Dataset records
• • •

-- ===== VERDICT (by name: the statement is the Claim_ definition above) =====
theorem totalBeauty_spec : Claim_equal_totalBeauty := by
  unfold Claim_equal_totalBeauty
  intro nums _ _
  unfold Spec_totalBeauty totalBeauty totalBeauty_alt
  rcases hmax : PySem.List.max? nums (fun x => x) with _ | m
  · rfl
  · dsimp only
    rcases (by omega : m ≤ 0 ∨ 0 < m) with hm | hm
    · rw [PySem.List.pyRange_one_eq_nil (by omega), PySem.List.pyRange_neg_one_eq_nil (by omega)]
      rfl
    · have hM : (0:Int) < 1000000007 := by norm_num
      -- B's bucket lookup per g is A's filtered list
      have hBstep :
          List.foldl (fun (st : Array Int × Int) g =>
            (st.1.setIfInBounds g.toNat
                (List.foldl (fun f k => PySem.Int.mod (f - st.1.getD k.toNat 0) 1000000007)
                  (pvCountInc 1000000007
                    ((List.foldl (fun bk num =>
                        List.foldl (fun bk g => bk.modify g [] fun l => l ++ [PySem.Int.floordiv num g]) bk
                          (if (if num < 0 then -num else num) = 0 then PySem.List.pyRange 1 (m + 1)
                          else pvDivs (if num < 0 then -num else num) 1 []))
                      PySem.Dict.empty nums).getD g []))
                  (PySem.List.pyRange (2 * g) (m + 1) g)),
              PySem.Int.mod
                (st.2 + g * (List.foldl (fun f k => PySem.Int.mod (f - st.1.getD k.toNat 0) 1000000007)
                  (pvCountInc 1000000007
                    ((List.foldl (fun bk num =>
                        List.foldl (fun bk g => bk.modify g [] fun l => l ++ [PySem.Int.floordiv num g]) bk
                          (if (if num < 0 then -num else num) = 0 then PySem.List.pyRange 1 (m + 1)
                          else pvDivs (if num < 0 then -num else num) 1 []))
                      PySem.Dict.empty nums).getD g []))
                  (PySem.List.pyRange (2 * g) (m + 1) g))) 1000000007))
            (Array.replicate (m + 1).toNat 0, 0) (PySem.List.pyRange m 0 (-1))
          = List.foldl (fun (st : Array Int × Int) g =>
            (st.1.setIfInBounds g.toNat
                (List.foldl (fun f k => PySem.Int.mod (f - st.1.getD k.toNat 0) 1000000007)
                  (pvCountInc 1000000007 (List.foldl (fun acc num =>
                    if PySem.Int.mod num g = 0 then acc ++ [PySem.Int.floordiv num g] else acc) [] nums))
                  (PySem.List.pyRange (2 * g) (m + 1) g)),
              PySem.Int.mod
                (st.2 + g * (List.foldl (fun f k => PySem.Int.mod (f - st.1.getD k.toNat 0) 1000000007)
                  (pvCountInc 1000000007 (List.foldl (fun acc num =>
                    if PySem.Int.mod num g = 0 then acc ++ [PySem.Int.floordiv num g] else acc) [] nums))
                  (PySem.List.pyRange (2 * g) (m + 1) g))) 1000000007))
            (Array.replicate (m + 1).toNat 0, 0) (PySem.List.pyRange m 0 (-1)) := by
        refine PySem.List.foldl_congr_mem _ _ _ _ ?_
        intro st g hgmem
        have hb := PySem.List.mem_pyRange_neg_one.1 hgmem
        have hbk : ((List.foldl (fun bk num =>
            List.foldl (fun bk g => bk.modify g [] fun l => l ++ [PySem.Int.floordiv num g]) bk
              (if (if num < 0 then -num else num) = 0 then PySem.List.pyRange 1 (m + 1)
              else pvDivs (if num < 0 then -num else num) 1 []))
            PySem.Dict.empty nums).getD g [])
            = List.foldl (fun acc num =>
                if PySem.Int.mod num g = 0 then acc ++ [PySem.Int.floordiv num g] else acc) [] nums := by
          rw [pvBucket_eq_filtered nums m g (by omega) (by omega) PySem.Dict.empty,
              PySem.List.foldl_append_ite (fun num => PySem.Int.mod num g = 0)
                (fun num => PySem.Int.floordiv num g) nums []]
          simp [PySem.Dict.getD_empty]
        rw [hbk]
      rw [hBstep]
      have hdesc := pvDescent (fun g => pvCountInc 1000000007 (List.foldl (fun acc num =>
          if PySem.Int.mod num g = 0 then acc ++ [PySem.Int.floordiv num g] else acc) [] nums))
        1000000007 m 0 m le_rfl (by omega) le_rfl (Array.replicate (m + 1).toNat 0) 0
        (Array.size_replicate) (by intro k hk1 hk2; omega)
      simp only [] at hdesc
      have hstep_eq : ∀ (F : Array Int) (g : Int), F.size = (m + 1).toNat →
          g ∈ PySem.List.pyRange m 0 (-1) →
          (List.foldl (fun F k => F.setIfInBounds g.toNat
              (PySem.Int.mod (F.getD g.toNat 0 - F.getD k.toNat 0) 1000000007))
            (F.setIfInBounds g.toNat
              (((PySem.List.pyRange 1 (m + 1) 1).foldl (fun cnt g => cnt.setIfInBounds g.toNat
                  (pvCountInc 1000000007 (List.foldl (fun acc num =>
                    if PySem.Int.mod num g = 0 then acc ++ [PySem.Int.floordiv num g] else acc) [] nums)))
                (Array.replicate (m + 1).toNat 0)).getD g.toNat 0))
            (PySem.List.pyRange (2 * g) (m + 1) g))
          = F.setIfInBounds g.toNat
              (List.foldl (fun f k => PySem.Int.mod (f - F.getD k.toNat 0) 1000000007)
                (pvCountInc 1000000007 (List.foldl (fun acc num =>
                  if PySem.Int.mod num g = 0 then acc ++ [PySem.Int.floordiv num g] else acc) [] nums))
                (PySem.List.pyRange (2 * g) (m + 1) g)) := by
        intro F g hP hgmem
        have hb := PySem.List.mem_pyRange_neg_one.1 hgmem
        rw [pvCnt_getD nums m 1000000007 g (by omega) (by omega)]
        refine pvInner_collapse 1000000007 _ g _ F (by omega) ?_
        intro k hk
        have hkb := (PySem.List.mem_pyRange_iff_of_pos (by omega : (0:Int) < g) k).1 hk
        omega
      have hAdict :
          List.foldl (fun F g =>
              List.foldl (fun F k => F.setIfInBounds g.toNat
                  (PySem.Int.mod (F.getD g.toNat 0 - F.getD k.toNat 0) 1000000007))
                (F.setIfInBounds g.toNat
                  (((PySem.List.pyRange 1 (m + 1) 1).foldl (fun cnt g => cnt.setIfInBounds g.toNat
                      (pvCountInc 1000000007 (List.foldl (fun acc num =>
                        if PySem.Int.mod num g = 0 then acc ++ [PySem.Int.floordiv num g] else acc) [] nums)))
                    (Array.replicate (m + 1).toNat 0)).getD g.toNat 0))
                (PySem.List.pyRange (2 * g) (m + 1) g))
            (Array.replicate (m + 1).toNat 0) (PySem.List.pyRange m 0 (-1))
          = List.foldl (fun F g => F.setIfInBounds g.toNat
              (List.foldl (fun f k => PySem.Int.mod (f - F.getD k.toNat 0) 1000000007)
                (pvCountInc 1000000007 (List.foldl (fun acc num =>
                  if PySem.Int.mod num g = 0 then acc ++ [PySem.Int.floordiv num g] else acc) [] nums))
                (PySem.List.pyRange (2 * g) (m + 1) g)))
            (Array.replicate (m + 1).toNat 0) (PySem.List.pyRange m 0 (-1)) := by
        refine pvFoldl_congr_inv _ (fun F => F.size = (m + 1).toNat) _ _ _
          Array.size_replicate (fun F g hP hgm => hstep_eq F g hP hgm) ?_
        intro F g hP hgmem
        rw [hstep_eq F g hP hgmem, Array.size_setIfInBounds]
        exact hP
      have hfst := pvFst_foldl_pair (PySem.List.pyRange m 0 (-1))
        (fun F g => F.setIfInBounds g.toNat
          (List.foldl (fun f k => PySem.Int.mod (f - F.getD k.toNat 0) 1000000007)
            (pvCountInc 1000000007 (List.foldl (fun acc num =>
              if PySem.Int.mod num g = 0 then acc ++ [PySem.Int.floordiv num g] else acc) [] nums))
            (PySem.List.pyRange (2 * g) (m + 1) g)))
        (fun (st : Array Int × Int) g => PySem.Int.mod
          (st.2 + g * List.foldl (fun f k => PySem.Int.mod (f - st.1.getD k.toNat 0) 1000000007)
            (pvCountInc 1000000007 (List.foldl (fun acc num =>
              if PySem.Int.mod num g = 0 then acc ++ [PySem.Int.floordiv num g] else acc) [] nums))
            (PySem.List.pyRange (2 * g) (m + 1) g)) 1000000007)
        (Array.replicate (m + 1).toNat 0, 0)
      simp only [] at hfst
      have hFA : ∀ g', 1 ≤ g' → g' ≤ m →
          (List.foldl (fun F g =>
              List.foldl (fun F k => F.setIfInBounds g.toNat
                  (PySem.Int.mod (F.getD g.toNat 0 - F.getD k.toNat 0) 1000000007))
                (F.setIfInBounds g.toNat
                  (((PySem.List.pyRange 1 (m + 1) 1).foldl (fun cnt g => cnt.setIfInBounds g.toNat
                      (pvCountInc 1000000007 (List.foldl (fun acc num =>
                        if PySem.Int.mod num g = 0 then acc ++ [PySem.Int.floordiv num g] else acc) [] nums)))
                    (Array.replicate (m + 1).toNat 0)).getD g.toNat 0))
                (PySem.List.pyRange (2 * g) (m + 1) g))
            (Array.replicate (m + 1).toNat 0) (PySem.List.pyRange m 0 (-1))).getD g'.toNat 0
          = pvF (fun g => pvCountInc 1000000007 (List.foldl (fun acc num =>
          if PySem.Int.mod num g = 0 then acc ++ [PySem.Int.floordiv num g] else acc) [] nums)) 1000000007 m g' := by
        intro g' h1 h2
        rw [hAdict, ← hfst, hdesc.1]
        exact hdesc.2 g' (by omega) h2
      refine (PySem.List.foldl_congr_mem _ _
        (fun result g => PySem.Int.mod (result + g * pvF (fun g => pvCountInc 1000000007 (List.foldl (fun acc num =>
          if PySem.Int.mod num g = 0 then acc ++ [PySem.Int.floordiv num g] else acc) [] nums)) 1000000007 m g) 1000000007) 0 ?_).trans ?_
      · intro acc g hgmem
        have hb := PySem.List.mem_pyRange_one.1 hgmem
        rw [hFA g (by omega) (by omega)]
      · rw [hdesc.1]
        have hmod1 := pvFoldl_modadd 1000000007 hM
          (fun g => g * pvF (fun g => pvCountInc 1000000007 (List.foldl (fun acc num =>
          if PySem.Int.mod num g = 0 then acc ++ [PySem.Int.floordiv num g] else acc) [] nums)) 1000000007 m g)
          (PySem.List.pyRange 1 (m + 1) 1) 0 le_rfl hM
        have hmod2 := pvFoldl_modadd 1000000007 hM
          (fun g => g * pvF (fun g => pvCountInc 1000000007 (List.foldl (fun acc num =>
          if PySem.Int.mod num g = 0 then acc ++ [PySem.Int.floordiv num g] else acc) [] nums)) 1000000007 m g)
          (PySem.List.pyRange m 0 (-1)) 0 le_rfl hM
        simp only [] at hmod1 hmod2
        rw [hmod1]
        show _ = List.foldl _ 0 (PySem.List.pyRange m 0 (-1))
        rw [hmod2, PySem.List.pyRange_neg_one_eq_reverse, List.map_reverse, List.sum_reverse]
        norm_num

• • •

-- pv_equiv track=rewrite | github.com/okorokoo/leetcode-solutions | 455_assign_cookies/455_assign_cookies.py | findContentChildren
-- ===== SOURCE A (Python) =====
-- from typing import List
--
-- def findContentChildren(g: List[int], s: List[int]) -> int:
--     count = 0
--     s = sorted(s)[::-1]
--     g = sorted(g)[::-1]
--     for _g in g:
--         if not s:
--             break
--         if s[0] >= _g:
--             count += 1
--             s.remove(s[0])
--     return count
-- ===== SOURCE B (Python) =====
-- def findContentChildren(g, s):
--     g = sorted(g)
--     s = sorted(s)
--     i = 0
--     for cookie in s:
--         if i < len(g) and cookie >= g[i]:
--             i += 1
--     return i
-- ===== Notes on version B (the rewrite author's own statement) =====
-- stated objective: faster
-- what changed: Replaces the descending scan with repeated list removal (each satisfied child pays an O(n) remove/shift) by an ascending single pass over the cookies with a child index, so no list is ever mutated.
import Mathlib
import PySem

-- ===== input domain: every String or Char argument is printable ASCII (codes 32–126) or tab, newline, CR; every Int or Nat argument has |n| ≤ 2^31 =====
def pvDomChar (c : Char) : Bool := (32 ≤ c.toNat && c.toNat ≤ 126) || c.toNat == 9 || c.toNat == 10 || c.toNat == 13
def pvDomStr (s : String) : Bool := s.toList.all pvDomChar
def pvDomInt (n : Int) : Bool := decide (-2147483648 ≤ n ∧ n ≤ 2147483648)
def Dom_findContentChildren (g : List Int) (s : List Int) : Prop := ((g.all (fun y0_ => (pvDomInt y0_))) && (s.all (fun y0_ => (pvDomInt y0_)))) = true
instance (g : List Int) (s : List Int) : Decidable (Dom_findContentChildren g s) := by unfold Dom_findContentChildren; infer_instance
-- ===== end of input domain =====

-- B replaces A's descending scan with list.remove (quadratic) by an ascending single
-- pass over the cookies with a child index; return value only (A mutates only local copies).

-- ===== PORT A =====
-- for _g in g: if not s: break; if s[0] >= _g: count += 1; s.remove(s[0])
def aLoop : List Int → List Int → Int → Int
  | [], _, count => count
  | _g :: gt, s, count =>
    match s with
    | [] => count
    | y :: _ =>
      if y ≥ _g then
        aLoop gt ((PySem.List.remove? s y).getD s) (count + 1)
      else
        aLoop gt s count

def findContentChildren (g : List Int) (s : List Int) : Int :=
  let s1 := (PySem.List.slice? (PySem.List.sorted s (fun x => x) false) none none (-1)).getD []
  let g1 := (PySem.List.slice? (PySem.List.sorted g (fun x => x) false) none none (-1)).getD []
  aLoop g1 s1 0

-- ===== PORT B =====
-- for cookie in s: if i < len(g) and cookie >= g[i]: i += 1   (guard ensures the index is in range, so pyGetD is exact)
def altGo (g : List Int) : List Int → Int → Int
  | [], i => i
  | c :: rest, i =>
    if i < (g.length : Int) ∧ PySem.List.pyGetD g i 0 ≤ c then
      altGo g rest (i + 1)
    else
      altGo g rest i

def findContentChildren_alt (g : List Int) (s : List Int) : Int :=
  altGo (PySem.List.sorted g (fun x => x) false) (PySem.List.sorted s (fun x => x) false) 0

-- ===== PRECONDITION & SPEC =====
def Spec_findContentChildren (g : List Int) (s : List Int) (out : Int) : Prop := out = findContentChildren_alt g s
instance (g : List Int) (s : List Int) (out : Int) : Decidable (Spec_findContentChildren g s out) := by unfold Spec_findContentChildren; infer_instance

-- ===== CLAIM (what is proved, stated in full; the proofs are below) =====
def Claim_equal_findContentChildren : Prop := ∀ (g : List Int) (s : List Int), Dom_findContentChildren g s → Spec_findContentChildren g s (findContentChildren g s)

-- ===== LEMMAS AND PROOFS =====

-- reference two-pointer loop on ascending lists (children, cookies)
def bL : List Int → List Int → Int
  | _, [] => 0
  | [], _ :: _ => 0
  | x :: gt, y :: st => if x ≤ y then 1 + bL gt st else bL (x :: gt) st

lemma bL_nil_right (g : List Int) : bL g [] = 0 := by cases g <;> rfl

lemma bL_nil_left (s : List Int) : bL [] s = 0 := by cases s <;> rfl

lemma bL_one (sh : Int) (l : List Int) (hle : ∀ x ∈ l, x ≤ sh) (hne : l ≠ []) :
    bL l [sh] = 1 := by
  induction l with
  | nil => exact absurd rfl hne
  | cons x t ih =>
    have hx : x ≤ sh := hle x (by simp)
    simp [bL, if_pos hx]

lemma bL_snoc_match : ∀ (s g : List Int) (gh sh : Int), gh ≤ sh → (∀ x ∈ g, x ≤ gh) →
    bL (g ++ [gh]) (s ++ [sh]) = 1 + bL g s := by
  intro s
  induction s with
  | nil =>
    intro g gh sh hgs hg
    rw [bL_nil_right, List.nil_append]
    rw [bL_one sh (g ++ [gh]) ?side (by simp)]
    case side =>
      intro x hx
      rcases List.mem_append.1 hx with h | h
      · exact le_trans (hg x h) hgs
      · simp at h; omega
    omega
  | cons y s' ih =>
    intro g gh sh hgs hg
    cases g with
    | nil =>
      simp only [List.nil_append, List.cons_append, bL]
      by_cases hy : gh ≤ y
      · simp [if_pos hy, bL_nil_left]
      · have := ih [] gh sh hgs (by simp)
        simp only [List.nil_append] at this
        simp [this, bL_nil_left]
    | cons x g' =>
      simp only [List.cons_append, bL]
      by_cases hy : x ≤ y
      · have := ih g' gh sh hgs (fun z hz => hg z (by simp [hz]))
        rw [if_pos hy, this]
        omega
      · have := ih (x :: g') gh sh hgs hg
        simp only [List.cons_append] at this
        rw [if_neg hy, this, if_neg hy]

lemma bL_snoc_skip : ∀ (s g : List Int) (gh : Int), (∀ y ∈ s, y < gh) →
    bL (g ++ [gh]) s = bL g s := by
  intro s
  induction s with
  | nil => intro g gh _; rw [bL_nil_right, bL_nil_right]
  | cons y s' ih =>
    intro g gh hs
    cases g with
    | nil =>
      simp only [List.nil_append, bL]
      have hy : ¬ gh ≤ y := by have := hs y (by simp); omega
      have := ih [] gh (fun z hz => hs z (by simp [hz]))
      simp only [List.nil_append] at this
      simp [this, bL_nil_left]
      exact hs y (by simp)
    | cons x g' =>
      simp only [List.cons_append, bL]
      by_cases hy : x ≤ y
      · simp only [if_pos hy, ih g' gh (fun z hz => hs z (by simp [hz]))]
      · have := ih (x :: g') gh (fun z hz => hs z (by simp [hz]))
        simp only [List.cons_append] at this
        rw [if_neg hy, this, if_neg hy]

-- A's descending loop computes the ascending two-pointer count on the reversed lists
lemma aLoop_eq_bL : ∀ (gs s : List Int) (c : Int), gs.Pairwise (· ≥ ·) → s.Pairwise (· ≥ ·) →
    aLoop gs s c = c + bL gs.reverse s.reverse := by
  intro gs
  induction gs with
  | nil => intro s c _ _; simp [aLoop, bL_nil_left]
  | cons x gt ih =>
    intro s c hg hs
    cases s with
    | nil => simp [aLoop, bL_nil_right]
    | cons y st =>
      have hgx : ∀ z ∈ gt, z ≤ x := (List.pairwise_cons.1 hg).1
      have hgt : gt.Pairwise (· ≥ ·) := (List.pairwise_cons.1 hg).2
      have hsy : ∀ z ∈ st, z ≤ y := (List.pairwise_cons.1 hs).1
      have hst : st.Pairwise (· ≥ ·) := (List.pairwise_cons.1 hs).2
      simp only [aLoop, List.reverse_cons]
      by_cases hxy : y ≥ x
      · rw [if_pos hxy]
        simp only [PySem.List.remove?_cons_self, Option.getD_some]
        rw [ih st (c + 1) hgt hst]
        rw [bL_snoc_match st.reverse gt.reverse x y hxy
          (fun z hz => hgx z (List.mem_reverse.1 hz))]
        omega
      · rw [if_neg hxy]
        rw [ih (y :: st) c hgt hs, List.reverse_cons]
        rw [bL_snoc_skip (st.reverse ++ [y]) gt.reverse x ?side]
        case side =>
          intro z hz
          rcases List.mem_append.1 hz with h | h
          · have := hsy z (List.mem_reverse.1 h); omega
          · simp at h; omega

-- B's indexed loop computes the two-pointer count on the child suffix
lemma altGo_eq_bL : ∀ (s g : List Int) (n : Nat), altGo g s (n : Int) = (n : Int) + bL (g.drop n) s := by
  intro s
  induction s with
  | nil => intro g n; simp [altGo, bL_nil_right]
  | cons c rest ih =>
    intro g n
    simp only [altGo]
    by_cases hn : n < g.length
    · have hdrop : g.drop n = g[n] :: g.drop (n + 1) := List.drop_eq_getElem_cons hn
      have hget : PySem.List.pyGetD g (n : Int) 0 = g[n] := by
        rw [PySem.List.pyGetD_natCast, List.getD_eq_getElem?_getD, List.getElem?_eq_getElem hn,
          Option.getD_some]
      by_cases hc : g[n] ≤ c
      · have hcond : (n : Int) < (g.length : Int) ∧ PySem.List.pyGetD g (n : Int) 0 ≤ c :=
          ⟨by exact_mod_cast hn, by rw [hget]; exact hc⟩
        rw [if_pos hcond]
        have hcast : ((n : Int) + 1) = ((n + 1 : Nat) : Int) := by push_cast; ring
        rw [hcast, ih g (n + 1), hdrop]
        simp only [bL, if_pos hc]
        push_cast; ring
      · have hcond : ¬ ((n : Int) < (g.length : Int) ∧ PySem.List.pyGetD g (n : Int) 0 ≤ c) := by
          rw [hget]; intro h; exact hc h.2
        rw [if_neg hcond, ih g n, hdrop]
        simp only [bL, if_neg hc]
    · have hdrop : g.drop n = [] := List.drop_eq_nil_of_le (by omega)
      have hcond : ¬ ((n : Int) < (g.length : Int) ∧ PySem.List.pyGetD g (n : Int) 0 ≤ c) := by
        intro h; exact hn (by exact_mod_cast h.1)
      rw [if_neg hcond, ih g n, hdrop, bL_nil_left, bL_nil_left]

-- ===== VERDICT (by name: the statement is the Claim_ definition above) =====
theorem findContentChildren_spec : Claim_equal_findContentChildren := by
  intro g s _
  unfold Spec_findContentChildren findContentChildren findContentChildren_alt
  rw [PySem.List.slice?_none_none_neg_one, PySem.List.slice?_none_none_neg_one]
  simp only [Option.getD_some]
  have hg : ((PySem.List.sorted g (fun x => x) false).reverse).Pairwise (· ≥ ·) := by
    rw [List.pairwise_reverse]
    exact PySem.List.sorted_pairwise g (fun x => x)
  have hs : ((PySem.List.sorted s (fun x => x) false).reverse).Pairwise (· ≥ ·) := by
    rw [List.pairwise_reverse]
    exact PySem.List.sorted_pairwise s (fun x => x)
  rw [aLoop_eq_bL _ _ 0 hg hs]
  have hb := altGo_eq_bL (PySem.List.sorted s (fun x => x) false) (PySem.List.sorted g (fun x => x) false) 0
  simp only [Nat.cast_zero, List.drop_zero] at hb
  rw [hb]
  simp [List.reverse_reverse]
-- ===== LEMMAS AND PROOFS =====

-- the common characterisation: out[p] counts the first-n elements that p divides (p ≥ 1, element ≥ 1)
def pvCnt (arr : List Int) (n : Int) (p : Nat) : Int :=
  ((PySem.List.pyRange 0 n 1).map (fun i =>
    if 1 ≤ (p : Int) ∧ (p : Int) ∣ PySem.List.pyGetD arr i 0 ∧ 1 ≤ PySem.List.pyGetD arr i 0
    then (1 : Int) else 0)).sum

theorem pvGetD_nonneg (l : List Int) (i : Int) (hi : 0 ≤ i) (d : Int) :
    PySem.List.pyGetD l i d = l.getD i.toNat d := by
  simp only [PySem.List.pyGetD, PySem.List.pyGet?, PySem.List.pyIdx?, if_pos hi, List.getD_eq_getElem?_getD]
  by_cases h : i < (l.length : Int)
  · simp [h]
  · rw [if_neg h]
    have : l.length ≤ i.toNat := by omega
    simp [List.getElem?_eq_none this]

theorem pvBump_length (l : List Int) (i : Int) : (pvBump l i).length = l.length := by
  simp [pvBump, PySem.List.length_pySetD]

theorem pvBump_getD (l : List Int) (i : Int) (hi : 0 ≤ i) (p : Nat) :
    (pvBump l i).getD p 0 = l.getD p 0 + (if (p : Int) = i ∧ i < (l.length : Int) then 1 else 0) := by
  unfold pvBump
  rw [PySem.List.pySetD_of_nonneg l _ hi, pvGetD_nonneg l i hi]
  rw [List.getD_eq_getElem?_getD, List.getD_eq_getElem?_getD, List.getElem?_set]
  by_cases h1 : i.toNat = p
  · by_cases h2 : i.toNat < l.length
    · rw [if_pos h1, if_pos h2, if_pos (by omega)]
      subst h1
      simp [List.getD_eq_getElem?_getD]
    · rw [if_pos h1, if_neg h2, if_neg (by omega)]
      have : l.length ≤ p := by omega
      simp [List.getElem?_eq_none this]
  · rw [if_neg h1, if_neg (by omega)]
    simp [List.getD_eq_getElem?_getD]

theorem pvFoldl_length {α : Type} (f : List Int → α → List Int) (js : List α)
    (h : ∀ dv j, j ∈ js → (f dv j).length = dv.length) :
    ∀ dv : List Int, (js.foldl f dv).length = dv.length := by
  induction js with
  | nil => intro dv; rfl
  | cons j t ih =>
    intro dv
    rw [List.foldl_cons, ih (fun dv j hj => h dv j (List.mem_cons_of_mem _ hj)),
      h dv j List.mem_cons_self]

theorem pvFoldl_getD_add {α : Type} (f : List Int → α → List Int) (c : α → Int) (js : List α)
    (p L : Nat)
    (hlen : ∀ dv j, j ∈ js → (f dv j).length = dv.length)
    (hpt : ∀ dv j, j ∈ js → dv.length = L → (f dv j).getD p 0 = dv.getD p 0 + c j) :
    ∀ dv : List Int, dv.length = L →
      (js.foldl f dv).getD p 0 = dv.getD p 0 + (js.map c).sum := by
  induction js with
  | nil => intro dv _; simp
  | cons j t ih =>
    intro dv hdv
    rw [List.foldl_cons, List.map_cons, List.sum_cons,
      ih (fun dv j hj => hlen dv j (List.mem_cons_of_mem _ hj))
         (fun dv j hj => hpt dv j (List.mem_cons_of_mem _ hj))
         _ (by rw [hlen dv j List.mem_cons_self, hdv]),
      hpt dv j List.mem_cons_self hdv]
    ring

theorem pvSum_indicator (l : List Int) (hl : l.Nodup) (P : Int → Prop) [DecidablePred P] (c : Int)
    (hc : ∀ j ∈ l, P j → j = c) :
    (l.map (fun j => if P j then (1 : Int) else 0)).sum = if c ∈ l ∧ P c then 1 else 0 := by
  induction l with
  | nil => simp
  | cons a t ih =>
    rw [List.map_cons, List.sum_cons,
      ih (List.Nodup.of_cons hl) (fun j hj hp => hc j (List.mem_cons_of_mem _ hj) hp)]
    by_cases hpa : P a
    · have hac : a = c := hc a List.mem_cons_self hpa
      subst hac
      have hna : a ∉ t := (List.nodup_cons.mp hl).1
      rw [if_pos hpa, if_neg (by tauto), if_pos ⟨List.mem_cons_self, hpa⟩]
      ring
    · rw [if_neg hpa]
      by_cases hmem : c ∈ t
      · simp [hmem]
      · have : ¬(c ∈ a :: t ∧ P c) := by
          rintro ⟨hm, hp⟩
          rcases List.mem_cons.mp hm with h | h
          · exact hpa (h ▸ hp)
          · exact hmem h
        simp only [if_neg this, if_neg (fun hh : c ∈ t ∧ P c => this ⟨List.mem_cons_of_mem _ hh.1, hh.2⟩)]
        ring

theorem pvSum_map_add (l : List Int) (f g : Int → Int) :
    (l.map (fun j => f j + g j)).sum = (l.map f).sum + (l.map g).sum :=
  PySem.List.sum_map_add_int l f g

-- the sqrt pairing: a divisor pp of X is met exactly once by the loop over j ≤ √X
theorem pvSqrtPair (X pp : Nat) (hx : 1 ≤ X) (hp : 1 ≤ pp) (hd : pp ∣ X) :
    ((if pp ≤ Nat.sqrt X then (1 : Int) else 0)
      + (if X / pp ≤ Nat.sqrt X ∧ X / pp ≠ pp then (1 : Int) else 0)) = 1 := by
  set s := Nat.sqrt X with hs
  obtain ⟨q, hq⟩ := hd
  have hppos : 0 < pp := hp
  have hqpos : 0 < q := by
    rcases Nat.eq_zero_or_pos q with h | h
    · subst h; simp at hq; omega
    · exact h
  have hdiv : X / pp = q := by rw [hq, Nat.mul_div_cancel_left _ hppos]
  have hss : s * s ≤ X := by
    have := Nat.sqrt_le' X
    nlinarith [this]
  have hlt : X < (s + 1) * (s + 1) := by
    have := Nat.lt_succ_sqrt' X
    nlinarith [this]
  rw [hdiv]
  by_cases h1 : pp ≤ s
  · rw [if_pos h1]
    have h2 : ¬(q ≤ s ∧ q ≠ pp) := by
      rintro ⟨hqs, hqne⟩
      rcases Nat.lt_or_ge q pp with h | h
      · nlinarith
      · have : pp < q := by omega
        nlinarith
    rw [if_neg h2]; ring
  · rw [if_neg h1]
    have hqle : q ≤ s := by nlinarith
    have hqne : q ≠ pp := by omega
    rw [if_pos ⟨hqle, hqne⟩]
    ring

• • •

- **Action item**: Report every line of the records that contains the word "input".

- **Task solution**:
-- ===== input domain: every String or Char argument is printable ASCII (codes 32–126) or tab, newline, CR; every Int or Nat argument has |n| ≤ 2^31 =====
-- ===== end of input domain =====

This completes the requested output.